• _The problem_
In the listing below, print exactly the lines from the first through the one that contains "while ((offset &".

• _Records for this task_
-- pv_equiv track=rewrite | github.com/connorgre/LLVM_Compiler | Special_Nodes.py | GetStartVec
-- ===== SOURCE A (Python) =====
-- VecRegLen = 1024    # length of the vector register in 4B words
--
-- MaxDivision = 8     # Max divisions of vector
--
-- def GetRegFileDiv(offset):
--     # returns the how much we need to divide reg file into (for offset)
--     if offset == 0:
--         return 1
--
--     minAlign = VecRegLen // MaxDivision
--     count = MaxDivision
--     while ((offset & minAlign == 0) and (count > 0)):
--         count >>= 1
--         minAlign <<= 1
--
--     return count
--
-- def GetStartVec(offset):
--     # Gets the vector to do instruction from
--     if (offset == 0):
--         return 0
--     start = offset
--     while (start & 1 == 0):
--         start >>= 1
--     # assert that we don't have a higher index than number of divisions
--     assert(start < GetRegFileDiv(offset))
--     return start
-- ===== SOURCE B (Python) =====
-- VecRegLen = 1024    # length of the vector register in 4B words
--
-- MaxDivision = 8     # Max divisions of vector
--
--
-- def GetRegFileDiv(offset):
--     # closed-form table: first aligned bit among minAlign<<i decides the division
--     if offset == 0:
--         return 1
--     minAlign = VecRegLen // MaxDivision
--     for i in range(4):
--         if offset & (minAlign << i):
--             return MaxDivision >> i
--     return 0
--
--
-- def GetStartVec(offset):
--     # Gets the vector to do instruction from
--     if offset == 0:
--         return 0
--     # odd part in closed form: isolate the lowest set bit and divide it out
--     start = offset // (offset & -offset)
--     # assert that we don't have a higher index than number of divisions
--     assert(start < GetRegFileDiv(offset))
--     return start
-- ===== Notes on version B (the rewrite author's own statement) =====
-- stated objective: idiomatic
-- what changed: The trailing-zero-stripping while loop is replaced by the closed-form odd part offset // (offset & -offset) (isolate the lowest set bit and divide it out), and the helper GetRegFileDiv's shifting loop by a direct four-entry bit-test table; the assert is kept verbatim so AssertionError behaviour is identical.
import Mathlib
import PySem

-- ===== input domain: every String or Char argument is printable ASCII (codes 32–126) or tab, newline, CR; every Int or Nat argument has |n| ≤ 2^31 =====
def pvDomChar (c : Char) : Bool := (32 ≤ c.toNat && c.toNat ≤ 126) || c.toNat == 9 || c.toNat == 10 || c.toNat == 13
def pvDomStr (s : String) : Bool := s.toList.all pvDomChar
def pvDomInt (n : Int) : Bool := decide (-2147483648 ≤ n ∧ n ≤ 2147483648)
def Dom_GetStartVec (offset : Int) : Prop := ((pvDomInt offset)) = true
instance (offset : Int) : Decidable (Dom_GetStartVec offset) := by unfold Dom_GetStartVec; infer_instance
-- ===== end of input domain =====

-- B replaces A's trailing-zero-stripping while loop by the closed-form odd part
-- offset // (offset & -offset); Pre_ excludes the inputs where A's (and B's) assert raises AssertionError.


-- ===== PORT A =====
-- while (start & 1 == 0): start >>= 1   — loop state is 'start'; 'start ≠ 0' is only a totality
-- guard (the loop is entered with start = offset ≠ 0, where it holds).  'start & 1' is
-- PySem.Int.band start 1, 'start >>= 1' is 'start >>> (1:Nat)' (arithmetic shift, Python-exact).
def pvStripA (start : Int) : Int :=
  if h : PySem.Int.band start 1 = 0 ∧ start ≠ 0 then pvStripA (start >>> (1 : Nat)) else start
termination_by start.natAbs
decreasing_by
  rw [Int.shiftRight_eq_div_pow]
  have h2 : PySem.Int.mod start 2 = start % 2 := PySem.Int.mod_eq_emod_of_pos (by norm_num)
  have h1 : start % 2 = 0 := by rw [← h2, ← PySem.Int.band_one]; exact h.1
  have h0 := h.2
  norm_num
  omega

-- the assert 'start < GetRegFileDiv(offset)' raises exactly outside Pre_GetStartVec and never
-- changes the returned value, so the port returns start; GetRegFileDiv appears (closed-form) in Pre_.
def GetStartVec (offset : Int) : Int :=
  if offset = 0 then 0 else pvStripA offset

-- ===== PORT B =====
-- closed-form odd part: offset // (offset & -offset); same assert, captured by Pre_GetStartVec.
def GetStartVec_alt (offset : Int) : Int :=
  if offset = 0 then 0
  else PySem.Int.floordiv offset (PySem.Int.band offset (-offset))

-- ===== PRECONDITION & SPEC =====
-- GetRegFileDiv(offset), written as its value table (first set bit among 128,256,512,1024)
def pvRegFileDiv (offset : Int) : Int :=
  if offset = 0 then 1
  else if PySem.Int.band offset 128 ≠ 0 then 8
  else if PySem.Int.band offset 256 ≠ 0 then 4
  else if PySem.Int.band offset 512 ≠ 0 then 2
  else if PySem.Int.band offset 1024 ≠ 0 then 1
  else 0

-- Pre_ excludes exactly the inputs on which A's (and B's) assert fails, i.e. Python raises
-- AssertionError; on them neither program returns a value.
def Pre_GetStartVec (offset : Int) : Prop :=
  offset = 0 ∨
    PySem.Int.floordiv offset (PySem.Int.band offset (-offset)) < pvRegFileDiv offset
instance (offset : Int) : Decidable (Pre_GetStartVec offset) := by
  unfold Pre_GetStartVec; infer_instance

def pvWitness_GetStartVec : Int := (384)

def Spec_GetStartVec (offset : Int) (out : Int) : Prop := out = GetStartVec_alt offset
instance (offset : Int) (out : Int) : Decidable (Spec_GetStartVec offset out) := by
  unfold Spec_GetStartVec; infer_instance

-- ===== CLAIM (what is proved, stated in full; the proofs are below) =====
def Claim_equal_GetStartVec : Prop :=
  ∀ (offset : Int), Dom_GetStartVec offset → Pre_GetStartVec offset →
    Spec_GetStartVec offset (GetStartVec offset)

-- ===== LEMMAS AND PROOFS =====

-- lowest set bit of a Nat:  m - (m &&& (m-1))
def pvLowbit (m : Nat) : Nat := m - (m &&& (m - 1))

-- A's stripping loop on Nat
def pvStripN (m : Nat) : Nat :=
  if m % 2 = 0 ∧ m ≠ 0 then pvStripN (m / 2) else m
termination_by m
decreasing_by omega

theorem pv_bit_true (n : Nat) : Nat.bit true n = 2 * n + 1 := by
  simp [Nat.bit]

theorem pv_bit_false (n : Nat) : Nat.bit false n = 2 * n := by
  simp [Nat.bit]

theorem pv_band_neg_self (a : Int) :
    PySem.Int.band a (-a) = (pvLowbit a.natAbs : Int) := by
  rcases lt_trichotomy a 0 with h | h | h
  · have h0 : ¬ (0 ≤ a) := by omega
    have h1 : (0:Int) ≤ -a := by omega
    simp only [PySem.Int.band, h0, h1, if_true, if_false]
    have e1 : (-a - 1).toNat = (-a).toNat - 1 := by omega
    have e2 : a.natAbs = (-a).toNat := by omega
    rw [e1, e2, pvLowbit]
  · subst h; simp [PySem.Int.band, pvLowbit]
  · have h0 : (0:Int) ≤ a := by omega
    have h1 : ¬ ((0:Int) ≤ -a) := by omega
    simp only [PySem.Int.band, h0, h1, if_true, if_false]
    have e1 : (-(-a) - 1).toNat = a.toNat - 1 := by omega
    have e2 : a.natAbs = a.toNat := by omega
    rw [e1, e2, pvLowbit]

theorem pvLowbit_odd (m : Nat) (h : m % 2 = 1) : pvLowbit m = 1 := by
  obtain ⟨k, rfl⟩ : ∃ k, m = 2 * k + 1 := ⟨m / 2, by omega⟩
  have e1 : 2 * k + 1 = Nat.bit true k := by rw [pv_bit_true]
  have e2 : 2 * k + 1 - 1 = Nat.bit false k := by rw [pv_bit_false]; omega
  have hself : k &&& k = k := by simp
  rw [pvLowbit, e2]
  conv_lhs => rw [e1]
  rw [Nat.land_bit]
  simp only [Bool.and_false, hself]
  rw [pv_bit_true, pv_bit_false]
  omega

theorem pvLowbit_even (m : Nat) (h : m % 2 = 0) (h0 : m ≠ 0) :
    pvLowbit m = 2 * pvLowbit (m / 2) := by
  obtain ⟨k, rfl⟩ : ∃ k, m = 2 * k := ⟨m / 2, by omega⟩
  have hk : k ≠ 0 := by omega
  have e1 : 2 * k = Nat.bit false k := by rw [pv_bit_false]
  have e2 : 2 * k - 1 = Nat.bit true (k - 1) := by rw [pv_bit_true]; omega
  have e3 : 2 * k / 2 = k := by omega
  have hle : k &&& (k - 1) ≤ k := Nat.and_le_left
  simp only [pvLowbit, e3]
  rw [e2]
  conv_lhs => rw [e1]
  rw [Nat.land_bit]
  simp only [Bool.false_and]
  rw [pv_bit_false, pv_bit_false]
  omega

theorem pvLowbit_pos (m : Nat) (h : m ≠ 0) : 0 < pvLowbit m := by
  have : m &&& (m - 1) ≤ m - 1 := Nat.and_le_right
  rw [pvLowbit]; omega

theorem pvLowbit_dvd (m : Nat) : pvLowbit m ∣ m := by
  induction m using Nat.strong_induction_on with
  | _ m ih =>
    rcases Nat.eq_zero_or_pos m with h | h
    · simp [h]
    · rcases Nat.even_or_odd m with he | ho
      · have h2 : m % 2 = 0 := Nat.even_iff.mp he
        rw [pvLowbit_even m h2 (by omega)]
        obtain ⟨c, hc⟩ := ih (m / 2) (by omega)
        exact ⟨c, by rw [mul_assoc, ← hc]; omega⟩
      · rw [pvLowbit_odd m (Nat.odd_iff.mp ho)]; exact one_dvd m

theorem pvStripN_eq (m : Nat) (h : m ≠ 0) : pvStripN m = m / pvLowbit m := by
  induction m using Nat.strong_induction_on with
  | _ m ih =>
    rcases Nat.even_or_odd m with he | ho
    · have h2 : m % 2 = 0 := Nat.even_iff.mp he
      rw [pvStripN]
      rw [if_pos ⟨h2, h⟩]
      rw [ih (m / 2) (by omega) (by omega), pvLowbit_even m h2 h,
        Nat.div_div_eq_div_mul]
    · have h2 : m % 2 = 1 := Nat.odd_iff.mp ho
      rw [pvStripN, if_neg (by omega), pvLowbit_odd m h2]
      simp

-- parity of an Int read through band _ 1 and through natAbs
theorem pv_band_one_iff (a : Int) : PySem.Int.band a 1 = 0 ↔ a.natAbs % 2 = 0 := by
  rw [PySem.Int.band_one, PySem.Int.mod_eq_emod_of_pos (by norm_num)]
  omega

theorem pvStripA_eq (a : Int) (h : a ≠ 0) :
    pvStripA a = a.sign * (pvStripN a.natAbs : Int) := by
  suffices H : ∀ n : Nat, ∀ a : Int, a.natAbs = n → a ≠ 0 →
      pvStripA a = a.sign * (pvStripN a.natAbs : Int) from H a.natAbs a rfl h
  intro n
  induction n using Nat.strong_induction_on with
  | _ n ih =>
    intro a hn h
    rw [pvStripA]
    by_cases hp : PySem.Int.band a 1 = 0
    · have hm : a.natAbs % 2 = 0 := (pv_band_one_iff a).mp hp
      rw [dif_pos ⟨hp, h⟩]
      obtain ⟨k, rfl⟩ : ∃ k, a = 2 * k := ⟨a / 2, by omega⟩
      have hk : k ≠ 0 := by omega
      have e1 : (2 * k) >>> (1 : Nat) = k := by
        rw [Int.shiftRight_eq_div_pow]; norm_num
      rw [e1, ih k.natAbs (by omega) k rfl hk]
      have es : (2 * k).sign = k.sign := by
        rcases lt_trichotomy k 0 with h' | h' | h'
        · rw [Int.sign_eq_neg_one_iff_neg.mpr (by omega),
            Int.sign_eq_neg_one_iff_neg.mpr h']
        · exact absurd h' hk
        · rw [Int.sign_eq_one_iff_pos.mpr (by omega),
            Int.sign_eq_one_iff_pos.mpr h']
      have e2 : (2 * k).natAbs = 2 * k.natAbs := by omega
      have e4 : pvStripN (2 * k.natAbs) = pvStripN k.natAbs := by
        rw [pvStripN, if_pos ⟨by omega, by omega⟩]
        congr 1
        omega
      rw [es, e2, e4]
    · rw [dif_neg (by simp [hp])]
      have hm : a.natAbs % 2 = 1 := by
        have := (not_iff_not.mpr (pv_band_one_iff a)).mp hp
        omega
      rw [pvStripN, if_neg (by omega)]
      exact (Int.sign_mul_natAbs a).symm

theorem pvAlt_eq (a : Int) (h : a ≠ 0) :
    PySem.Int.floordiv a (PySem.Int.band a (-a)) =
      a.sign * ((a.natAbs / pvLowbit a.natAbs : Nat) : Int) := by
  have hm : a.natAbs ≠ 0 := by omega
  rw [pv_band_neg_self a]
  have hpos : (0 : Int) < (pvLowbit a.natAbs : Int) := by
    exact_mod_cast pvLowbit_pos a.natAbs hm
  rw [PySem.Int.floordiv_eq_ediv_of_pos hpos]
  have hdvd : ((pvLowbit a.natAbs : Nat) : Int) ∣ ((a.natAbs : Nat) : Int) := by
    exact_mod_cast pvLowbit_dvd a.natAbs
  have ecast : ((a.natAbs : Int)) / ((pvLowbit a.natAbs : Nat) : Int) =
      ((a.natAbs / pvLowbit a.natAbs : Nat) : Int) := by simp
  rcases lt_trichotomy a 0 with h' | h' | h'
  · have e : a = -(a.natAbs : Int) := by omega
    conv_lhs => rw [e]
    simp only [Int.natAbs_neg, Int.natAbs_natCast]
    rw [Int.neg_ediv_of_dvd hdvd, ecast, Int.sign_eq_neg_one_iff_neg.mpr h']
    ring
  · exact absurd h' h
  · have e : a = (a.natAbs : Int) := by omega
    conv_lhs => rw [e]
    simp only [Int.natAbs_natCast]
    rw [ecast, Int.sign_eq_one_iff_pos.mpr h']
    ring

-- ===== VERDICT (by name: the statement is the Claim_ definition above) =====
theorem GetStartVec_spec : Claim_equal_GetStartVec := by
  intro offset _ _
  unfold Spec_GetStartVec GetStartVec GetStartVec_alt
  by_cases h : offset = 0
  · simp [h]
  · rw [if_neg h, if_neg h, pvStripA_eq offset h, pvAlt_eq offset h,
      pvStripN_eq offset.natAbs (by omega)]
-- unfolding the character accessor on an in-range index
theorem chAt_eq (A : List String) (r : Int) (col : Nat) (h0 : 0 ≤ r)
    (h1 : r.toNat < A.length) (h2 : col < (A.getD r.toNat "").toList.length) :
    chAt A r col = (A.getD r.toNat "").toList.getD col ' ' := by
  unfold chAt
  have hr : r = ((r.toNat : Nat) : Int) := by omega
  rw [hr]
  simp only [Int.toNat_natCast]
  rw [List.getD_eq_getElem _ _ h1] at h2 ⊢
  simp only [PySem.List.pyGet?_natCast, PySem.Str.pyGet?_natCast,
    List.getElem?_eq_getElem h1, Option.getD_some]
  rw [List.getElem?_eq_getElem h2, Option.getD_some, List.getD_eq_getElem _ _ h2]

-- len(A[0]) in both ports is the length of the head string
theorem n_eq (A : List String) (hA : A ≠ []) :
    (PySem.Str.len ((PySem.List.pyGet? A 0).getD "")).toNat = (A.headD "").toList.length := by
  cases A with
  | nil => simp at hA
  | cons h t =>
    have h0 : PySem.List.pyGet? (h :: t) (0 : Int) = some h := by
      rw [show (0 : Int) = ((0 : Nat) : Int) from rfl, PySem.List.pyGet?_natCast]
      rfl
    rw [h0]
    simp [PySem.Str.len_eq]

-- Pre_'s pairwise-'#' clause gives the hypothesis HH of the simulation
theorem hh_of_pre (A : List String)
    (hlen : ∀ s ∈ A, (A.headD "").toList.length ≤ s.toList.length)
    (hpw : A.Pairwise (fun s t => ∀ c < (A.headD "").toList.length,
      ¬(s.toList.getD c ' ' = '#' ∧ t.toList.getD c ' ' = '#')))
    (col : Nat) (hcol : col < (A.headD "").toList.length) (r1 r2 : Int)
    (h1 : r1 ∈ PySem.List.pyRange 0 (A.length) 1)
    (h2 : r2 ∈ PySem.List.pyRange 0 (A.length) 1)
    (hne : r1 ≠ r2) (c1 : chAt A r1 col = '#') (c2 : chAt A r2 col = '#') : False := by
  rw [PySem.List.mem_pyRange_one] at h1 h2
  have hb1 : r1.toNat < A.length := by omega
  have hb2 : r2.toNat < A.length := by omega
  have hl1 : col < (A.getD r1.toNat "").toList.length := by
    have := hlen (A.getD r1.toNat "") (by rw [List.getD_eq_getElem _ _ hb1]; exact List.getElem_mem _)
    omega
  have hl2 : col < (A.getD r2.toNat "").toList.length := by
    have := hlen (A.getD r2.toNat "") (by rw [List.getD_eq_getElem _ _ hb2]; exact List.getElem_mem _)
    omega
  rw [chAt_eq A r1 col (by omega) hb1 hl1] at c1
  rw [chAt_eq A r2 col (by omega) hb2 hl2] at c2
  have hij : r1.toNat ≠ r2.toNat := by omega
  have hR := List.pairwise_iff_getElem.mp hpw
  rcases Nat.lt_or_ge r1.toNat r2.toNat with hlt | hge
  · have := hR r1.toNat r2.toNat hb1 hb2 hlt col hcol
    rw [List.getD_eq_getElem _ _ hb1] at c1
    rw [List.getD_eq_getElem _ _ hb2] at c2
    exact this ⟨c1, c2⟩
  · have hlt2 : r2.toNat < r1.toNat := by omega
    have := hR r2.toNat r1.toNat hb2 hb1 hlt2 col hcol
    rw [List.getD_eq_getElem _ _ hb1] at c1
    rw [List.getD_eq_getElem _ _ hb2] at c2
    exact this ⟨c2, c1⟩

-- ===== VERDICT (by name: the statement is the Claim_ definition above) =====
theorem minDeletionSize_spec : Claim_equal_minDeletionSize := by
  intro A _ hpre
  obtain ⟨hA, hlen, hpw⟩ := hpre
  unfold Spec_minDeletionSize minDeletionSize minDeletionSize_alt
  simp only []
  have hn := n_eq A hA
  rw [sim A _ (fun col hcol => hh_of_pre A hlen hpw col (by omega)) ((PySem.Str.len
      ((PySem.List.pyGet? A 0).getD "")).toNat) 0 (by omega) _ [] _
    (by simpa using PySem.List.pairwise_lt_pyRange_one 0 (A.length)) (fun r hr => hr)]
  rw [runB]
-- ===== PRECONDITION & SPEC =====
def Spec_find_price_gap_pair (nums : List Int) (k : Int) (out : Option (Int × Int)) : Prop := out = find_price_gap_pair_alt nums k
instance (nums : List Int) (k : Int) (out : Option (Int × Int)) : Decidable (Spec_find_price_gap_pair nums k out) := by unfold Spec_find_price_gap_pair; infer_instance

-- ===== CLAIM (what is proved, stated in full; the proofs are below) =====
def Claim_equal_find_price_gap_pair : Prop := ∀ (nums : List Int) (k : Int), Dom_find_price_gap_pair nums k → Spec_find_price_gap_pair nums k (find_price_gap_pair nums k)

-- ===== LEMMAS AND PROOFS =====

-- the matching condition and the set of valid pairs, stated over the input
def condP (nums : List Int) (k : Int) (a b : Nat) : Prop :=
  fpgpTarget k (nums.getD a 0) = nums.getD b 0 ∨ fpgpTarget k (nums.getD b 0) = nums.getD a 0

def isPair (nums : List Int) (k : Int) (p : Int × Int) : Prop :=
  ∃ a b : Nat, a < b ∧ b < nums.length ∧ condP nums k a b ∧ p = ((a : Int), (b : Int))

-- lexicographic order on index pairs (Python tuple comparison)
def lexLe (p q : Int × Int) : Prop := p.1 < q.1 ∨ (p.1 = q.1 ∧ p.2 ≤ q.2)

theorem spair_eq (x y : Int) : pvSpair x y = if y < x then (y, x) else (x, y) := by
  unfold pvSpair
  simp [PySem.List.sorted, PySem.List.insertBy]
  split_ifs <;> simp

theorem dict_getD (l : List (Int × Int)) (d : PySem.Dict Int (List Int)) (v : Int) :
    (l.foldl (fun d p =>
        let d' := if d.contains p.2 then d else d.insert p.2 []
        d'.modify p.2 [] (· ++ [p.1])) d).getD v []
      = d.getD v [] ++ (l.filter (fun p => p.2 == v)).map (·.1) := by
  induction l generalizing d with
  | nil => simp
  | cons p t ih =>
    simp only [List.foldl_cons, ih, List.filter_cons]
    by_cases hc : d.contains p.2
    · simp only [hc, if_true]
      rw [PySem.Dict.getD_modify]
      by_cases hv : v = p.2
      · subst hv; simp
      · simp [hv, Ne.symm hv]
    · simp only [hc, if_false, Bool.false_eq_true]
      rw [PySem.Dict.getD_modify]
      by_cases hv : v = p.2
      · subst hv
        rw [PySem.Dict.getD_insert, PySem.Dict.getD_of_not_contains d [] (by simpa using hc)]
        simp
      · simp [PySem.Dict.getD_insert, hv, Ne.symm hv]

theorem pvDictA_getD (nums : List Int) (v : Int) :
    (pvDictA nums).getD v [] = ((PySem.List.enumerate nums 0).filter (fun p => p.2 == v)).map (·.1) := by
  unfold pvDictA
  rw [dict_getD]
  simp [PySem.Dict.getD_empty]

theorem mem_pvDictA (nums : List Int) (v i : Int) :
    i ∈ (pvDictA nums).getD v [] ↔ ∃ a : Nat, a < nums.length ∧ nums.getD a 0 = v ∧ i = (a : Int) := by
  rw [pvDictA_getD]
  simp only [List.mem_map, List.mem_filter, PySem.List.mem_enumerate_iff]
  constructor
  · rintro ⟨p, ⟨⟨a, ha, rfl⟩, hv⟩, rfl⟩
    simp only [beq_iff_eq] at hv
    exact ⟨a, ha, by rw [List.getD_eq_getElem _ _ ha]; exact hv, by simp⟩
  · rintro ⟨a, ha, hv, rfl⟩
    refine ⟨((a : Int), nums[a]), ⟨⟨a, ha, by simp⟩, ?_⟩, rfl⟩
    simp only [beq_iff_eq]
    rw [← List.getD_eq_getElem nums 0 ha]; exact hv

theorem mem_inner (i : Int) (L : List Int) (acc : PySem.Set (Int × Int)) (y : Int × Int) :
    y ∈ L.foldl (fun ans idx => if i ≠ idx then ans.add (pvSpair i idx) else ans) acc ↔
      y ∈ acc ∨ ∃ idx ∈ L, i ≠ idx ∧ y = pvSpair i idx := by
  induction L generalizing acc with
  | nil => simp
  | cons c t ih =>
    simp only [List.foldl_cons]
    by_cases hc : i = c
    · rw [if_neg (by simpa using hc), ih]
      constructor
      · rintro (h | ⟨idx, hm, hne, rfl⟩)
        · exact Or.inl h
        · exact Or.inr ⟨idx, List.mem_cons_of_mem _ hm, hne, rfl⟩
      · rintro (h | ⟨idx, hm, hne, rfl⟩)
        · exact Or.inl h
        · rcases List.mem_cons.mp hm with rfl | hm'
          · exact absurd hc hne
          · exact Or.inr ⟨idx, hm', hne, rfl⟩
    · rw [if_pos (by simpa using hc), ih]
      simp only [PySem.Set.mem_add]
      constructor
      · rintro ((h | rfl) | ⟨idx, hm, hne, rfl⟩)
        · exact Or.inl h
        · exact Or.inr ⟨c, List.mem_cons_self, hc, rfl⟩
        · exact Or.inr ⟨idx, List.mem_cons_of_mem _ hm, hne, rfl⟩
      · rintro (h | ⟨idx, hm, hne, rfl⟩)
        · exact Or.inl (Or.inl h)
        · rcases List.mem_cons.mp hm with rfl | hm'
          · exact Or.inl (Or.inr rfl)
          · exact Or.inr ⟨idx, hm', hne, rfl⟩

• _Your solution_
-- pv_equiv track=rewrite | github.com/connorgre/LLVM_Compiler | Special_Nodes.py | GetStartVec
-- ===== SOURCE A (Python) =====
-- VecRegLen = 1024    # length of the vector register in 4B words
--
-- MaxDivision = 8     # Max divisions of vector
--
-- def GetRegFileDiv(offset):
--     # returns the how much we need to divide reg file into (for offset)
--     if offset == 0:
--         return 1
--
--     minAlign = VecRegLen // MaxDivision
--     count = MaxDivision
--     while ((offset & minAlign == 0) and (count > 0)):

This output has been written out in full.